Managing Elderly Parents' Finances: A Guide to Assistance and Support

Article Summary

This article provides advice on how to help a parent manage their finances after a dementia diagnosis.

Key takeaways:

  1. It is important to set up a power of attorney as soon as possible after a dementia diagnosis.
  2. Professional help from an elder law attorney and financial advisor may be beneficial.
  3. It may be necessary to add your name to your parent's bank account in order to pay bills on their behalf.

Introduction

At some point after a dementia diagnosis, your parent will no longer have the capacity to pay bills or manage their finances. You may wonder how to help your parent continue to cover their expenses for rent, utilities, doctor appointments and more. The best way to plan for this is having your parent set up a power of attorney as soon as they’re diagnosed with dementia.
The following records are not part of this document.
-- pv_equiv track=rewrite | github.com/marta-gil/vtx-mpas-meshes | vtxmpasmeshes/dataset_utilities.py | find_min_number_wrf_cells
-- ===== SOURCE A (Python) =====
-- def find_min_number_wrf_cells(distance_km=None, resolution_km=None,
--                               previous_domain_cells=0,
--                               margin_cells_each_side=9,
--                               force_buffer=False):
--
--     if distance_km is not None and resolution_km is not None:
--         min_num_cells = int(distance_km / resolution_km)
--     else:
--         min_num_cells = 1
--
--     # num wrf cells has to be odd and multiple of 3.
--     # it also has to be >= 27 and > previous domain num cells / 3 + 18
--
--     if previous_domain_cells > 0:
--         at_least = int(previous_domain_cells / 3 + 2*margin_cells_each_side)
--         min_num_cells = max(min_num_cells, at_least)
--
--     if force_buffer:
--         smallest_grid = int(2 * margin_cells_each_side)
--         min_num_cells = max(min_num_cells, smallest_grid)
--
--     while not min_num_cells % 2 != 0 or not min_num_cells % 3 == 0:
--         min_num_cells += 1
--
--     return min_num_cells
-- ===== SOURCE B (Python) =====
-- def find_min_number_wrf_cells(distance_km=None, resolution_km=None,
--                               previous_domain_cells=0,
--                               margin_cells_each_side=9,
--                               force_buffer=False):
--     if distance_km is not None and resolution_km is not None:
--         min_num_cells = int(distance_km / resolution_km)
--     else:
--         min_num_cells = 1
--     if previous_domain_cells > 0:
--         at_least = int(previous_domain_cells / 3 + 2 * margin_cells_each_side)
--         min_num_cells = max(min_num_cells, at_least)
--     if force_buffer:
--         min_num_cells = max(min_num_cells, int(2 * margin_cells_each_side))
--     # odd and multiple of 3 <=> n % 6 == 3: jump there directly
--     return min_num_cells + (3 - min_num_cells) % 6
-- ===== Notes on version B (the rewrite author's own statement) =====
-- stated objective: simpler
-- what changed: The final while loop that increments until the count is odd and a multiple of 3 is replaced by a single closed-form congruence step n += (3 - n) % 6, since 'odd and multiple of 3' is exactly n % 6 == 3.
import Mathlib
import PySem

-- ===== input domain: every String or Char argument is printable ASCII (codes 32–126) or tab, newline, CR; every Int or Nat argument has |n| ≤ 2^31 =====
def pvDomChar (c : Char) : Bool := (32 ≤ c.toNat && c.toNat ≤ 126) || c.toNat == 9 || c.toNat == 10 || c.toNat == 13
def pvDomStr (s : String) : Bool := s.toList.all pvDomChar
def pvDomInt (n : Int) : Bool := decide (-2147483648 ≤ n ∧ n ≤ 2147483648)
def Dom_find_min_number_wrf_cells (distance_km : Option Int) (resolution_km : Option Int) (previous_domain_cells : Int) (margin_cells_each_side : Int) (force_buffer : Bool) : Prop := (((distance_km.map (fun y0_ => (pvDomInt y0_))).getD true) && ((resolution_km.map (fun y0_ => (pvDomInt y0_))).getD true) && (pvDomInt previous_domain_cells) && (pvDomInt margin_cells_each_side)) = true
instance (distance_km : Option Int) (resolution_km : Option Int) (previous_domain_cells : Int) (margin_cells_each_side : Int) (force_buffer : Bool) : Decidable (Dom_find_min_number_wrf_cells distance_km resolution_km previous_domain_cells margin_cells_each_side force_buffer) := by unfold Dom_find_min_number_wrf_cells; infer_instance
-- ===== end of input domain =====

-- B replaces A's trailing while loop with the closed-form step n += (3 - n) % 6 (simpler); everything else is unchanged.

-- ===== PORT A =====
-- A's trailing while loop: increment until the count is odd and a multiple of 3.
-- The loop condition is transcribed literally; the fuel only makes the loop total
-- (it never changes the result: the loop fixes m mod 6, so it stops within 6 steps,
-- proved in pvLoopA_eq below).
def pvLoopA : Nat → Int → Int
  | 0, m => m
  | fuel + 1, m => if ¬ (m % 2 ≠ 0) ∨ ¬ (m % 3 = 0) then pvLoopA fuel (m + 1) else m

-- int(distance_km / resolution_km) and int(previous/3 + 2*margin) use Python float
-- division + truncation toward zero; on Dom (|n| ≤ 2^31) this equals exact integer
-- truncated division, ported as Int.tdiv (int(p/3 + 2m) = tdiv (p + 6m) 3 exactly).
def find_min_number_wrf_cells (distance_km : Option Int) (resolution_km : Option Int) (previous_domain_cells : Int) (margin_cells_each_side : Int) (force_buffer : Bool) : Int :=
  let min0 : Int :=
    match distance_km, resolution_km with
    | some d, some r => d.tdiv r
    | _, _ => 1
  let min1 : Int :=
    if previous_domain_cells > 0 then
      max min0 ((previous_domain_cells + 6 * margin_cells_each_side).tdiv 3)
    else min0
  let min2 : Int :=
    if force_buffer then max min1 (2 * margin_cells_each_side) else min1
  pvLoopA 6 min2

-- ===== PORT B =====
def find_min_number_wrf_cells_alt (distance_km : Option Int) (resolution_km : Option Int) (previous_domain_cells : Int) (margin_cells_each_side : Int) (force_buffer : Bool) : Int :=
  let min0 : Int :=
    match distance_km with
    | none => 1
    | some d =>
      match resolution_km with
      | none => 1
      | some r => d.tdiv r
  let min1 : Int :=
    if previous_domain_cells > 0 then
      max min0 ((previous_domain_cells + 6 * margin_cells_each_side).tdiv 3)
    else min0
  let min2 : Int :=
    if force_buffer then max min1 (2 * margin_cells_each_side) else min1
  min2 + (3 - min2) % 6

-- ===== PRECONDITION & SPEC =====
-- Pre_ excludes only the inputs where Python A raises ZeroDivisionError
-- (both distance and resolution given, resolution zero); B raises there too.
def Pre_find_min_number_wrf_cells (distance_km : Option Int) (resolution_km : Option Int) (previous_domain_cells : Int) (margin_cells_each_side : Int) (force_buffer : Bool) : Prop :=
  distance_km = none ∨ resolution_km ≠ some 0
instance (distance_km : Option Int) (resolution_km : Option Int) (previous_domain_cells : Int) (margin_cells_each_side : Int) (force_buffer : Bool) : Decidable (Pre_find_min_number_wrf_cells distance_km resolution_km previous_domain_cells margin_cells_each_side force_buffer) := by unfold Pre_find_min_number_wrf_cells; infer_instance

def pvWitness_find_min_number_wrf_cells : Option Int × Option Int × Int × Int × Bool := (some 100, some 7, 30, 9, true)

def Spec_find_min_number_wrf_cells (distance_km : Option Int) (resolution_km : Option Int) (previous_domain_cells : Int) (margin_cells_each_side : Int) (force_buffer : Bool) (out : Int) : Prop := out = find_min_number_wrf_cells_alt distance_km resolution_km previous_domain_cells margin_cells_each_side force_buffer
instance (distance_km : Option Int) (resolution_km : Option Int) (previous_domain_cells : Int) (margin_cells_each_side : Int) (force_buffer : Bool) (out : Int) : Decidable (Spec_find_min_number_wrf_cells distance_km resolution_km previous_domain_cells margin_cells_each_side force_buffer out) := by unfold Spec_find_min_number_wrf_cells; infer_instance

-- ===== CLAIM (what is proved, stated in full; the proofs are below) =====
def Claim_equal_find_min_number_wrf_cells : Prop := ∀ (distance_km : Option Int) (resolution_km : Option Int) (previous_domain_cells : Int) (margin_cells_each_side : Int) (force_buffer : Bool), Dom_find_min_number_wrf_cells distance_km resolution_km previous_domain_cells margin_cells_each_side force_buffer → Pre_find_min_number_wrf_cells distance_km resolution_km previous_domain_cells margin_cells_each_side force_buffer → Spec_find_min_number_wrf_cells distance_km resolution_km previous_domain_cells margin_cells_each_side force_buffer (find_min_number_wrf_cells distance_km resolution_km previous_domain_cells margin_cells_each_side force_buffer)

-- ===== LEMMAS AND PROOFS =====
-- With enough fuel A's loop lands exactly at the closed form B computes.
theorem pvLoopA_eq (fuel : Nat) (m : Int) (h : ((3 - m) % 6).toNat ≤ fuel) :
    pvLoopA fuel m = m + (3 - m) % 6 := by
  induction fuel generalizing m with
  | zero =>
    have h0 : (3 - m) % 6 = 0 := by omega
    simp [pvLoopA, h0]
  | succ fuel ih =>
    unfold pvLoopA
    split
    · rename_i hc
      have hm : m % 6 ≠ 3 := by
        rcases hc with hc | hc
        · simp only [ne_eq, not_not] at hc; omega
        · omega
      rw [ih (m + 1) (by omega)]
      omega
    · rename_i hc
      simp only [ne_eq, not_or, not_not] at hc
      omega

theorem pvFuel_le (x : Int) : ((3 - x) % 6).toNat ≤ 6 := by omega

-- ===== VERDICT (by name: the statement is the Claim_ definition above) =====
theorem find_min_number_wrf_cells_spec : Claim_equal_find_min_number_wrf_cells := by
  intro d r p m f _ _
  unfold Spec_find_min_number_wrf_cells find_min_number_wrf_cells find_min_number_wrf_cells_alt
  cases d <;> cases r <;> exact pvLoopA_eq 6 _ (pvFuel_le _)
“With a durable power of attorney, you give that person the legal ability to do pretty much anything financially that you would be able to do,” says Muriel Tinkler, an elder law attorney with Tinkler Law in Baltimore. “[However], if you don’t want your power of attorney to do things right now, like pay your bills and handle your finances, then you do something called a springing power of attorney, where it would take place under certain circumstances, [including] cognitive impairment.”

Introduction

Getting help from professionals

Some people prefer to take over their parent’s finances without help from professionals. You can look online for your state’s power of attorney form. If your parent’s financial situation is straightforward, you should be able to fill out the form yourself. If you have questions or there are special circumstances, you and your parent should meet with an elder law attorney, who can recommend options.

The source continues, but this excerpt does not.